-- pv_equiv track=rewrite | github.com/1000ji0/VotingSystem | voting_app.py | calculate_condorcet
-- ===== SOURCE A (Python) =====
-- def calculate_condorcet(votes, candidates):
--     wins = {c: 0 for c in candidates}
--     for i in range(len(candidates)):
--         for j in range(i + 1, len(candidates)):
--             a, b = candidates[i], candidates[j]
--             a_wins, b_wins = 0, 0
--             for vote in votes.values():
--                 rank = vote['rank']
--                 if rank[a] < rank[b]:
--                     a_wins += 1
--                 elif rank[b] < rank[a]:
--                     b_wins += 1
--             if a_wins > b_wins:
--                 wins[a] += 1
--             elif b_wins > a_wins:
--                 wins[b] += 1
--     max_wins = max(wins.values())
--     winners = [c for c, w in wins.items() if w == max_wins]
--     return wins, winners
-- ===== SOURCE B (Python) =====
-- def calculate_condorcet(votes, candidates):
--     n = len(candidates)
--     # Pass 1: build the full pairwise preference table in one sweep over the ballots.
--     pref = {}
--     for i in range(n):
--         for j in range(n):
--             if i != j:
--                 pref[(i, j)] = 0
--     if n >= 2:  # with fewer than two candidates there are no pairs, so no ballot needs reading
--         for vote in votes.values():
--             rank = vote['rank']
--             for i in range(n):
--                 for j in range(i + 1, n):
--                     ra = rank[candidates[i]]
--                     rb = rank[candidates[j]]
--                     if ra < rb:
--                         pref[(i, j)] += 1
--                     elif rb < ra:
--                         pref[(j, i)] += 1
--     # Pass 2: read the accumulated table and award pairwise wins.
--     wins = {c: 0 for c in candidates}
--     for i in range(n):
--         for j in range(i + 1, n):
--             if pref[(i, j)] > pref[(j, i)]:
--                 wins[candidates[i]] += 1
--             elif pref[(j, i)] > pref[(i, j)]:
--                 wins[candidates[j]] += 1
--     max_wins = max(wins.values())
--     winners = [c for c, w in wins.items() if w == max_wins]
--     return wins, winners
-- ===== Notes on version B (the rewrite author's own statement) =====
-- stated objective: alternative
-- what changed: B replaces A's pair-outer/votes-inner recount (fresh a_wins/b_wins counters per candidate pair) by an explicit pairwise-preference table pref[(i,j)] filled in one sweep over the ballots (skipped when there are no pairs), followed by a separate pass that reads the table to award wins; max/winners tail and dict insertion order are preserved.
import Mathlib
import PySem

- **Task prompt**: From the first line of the listing above to the line that contains "elif b_wins >", inclusive, restate every line word for word. Nothing else belongs in the answer.

- **Response area**:
-- pv_equiv track=rewrite | github.com/1000ji0/VotingSystem | voting_app.py | calculate_condorcet
-- ===== SOURCE A (Python) =====
-- def calculate_condorcet(votes, candidates):
--     wins = {c: 0 for c in candidates}
--     for i in range(len(candidates)):
--         for j in range(i + 1, len(candidates)):
--             a, b = candidates[i], candidates[j]
--             a_wins, b_wins = 0, 0
--             for vote in votes.values():
--                 rank = vote['rank']
--                 if rank[a] < rank[b]:
--                     a_wins += 1
--                 elif rank[b] < rank[a]:
--                     b_wins += 1
--             if a_wins > b_wins:
--                 wins[a] += 1
--             elif b_wins > a_wins:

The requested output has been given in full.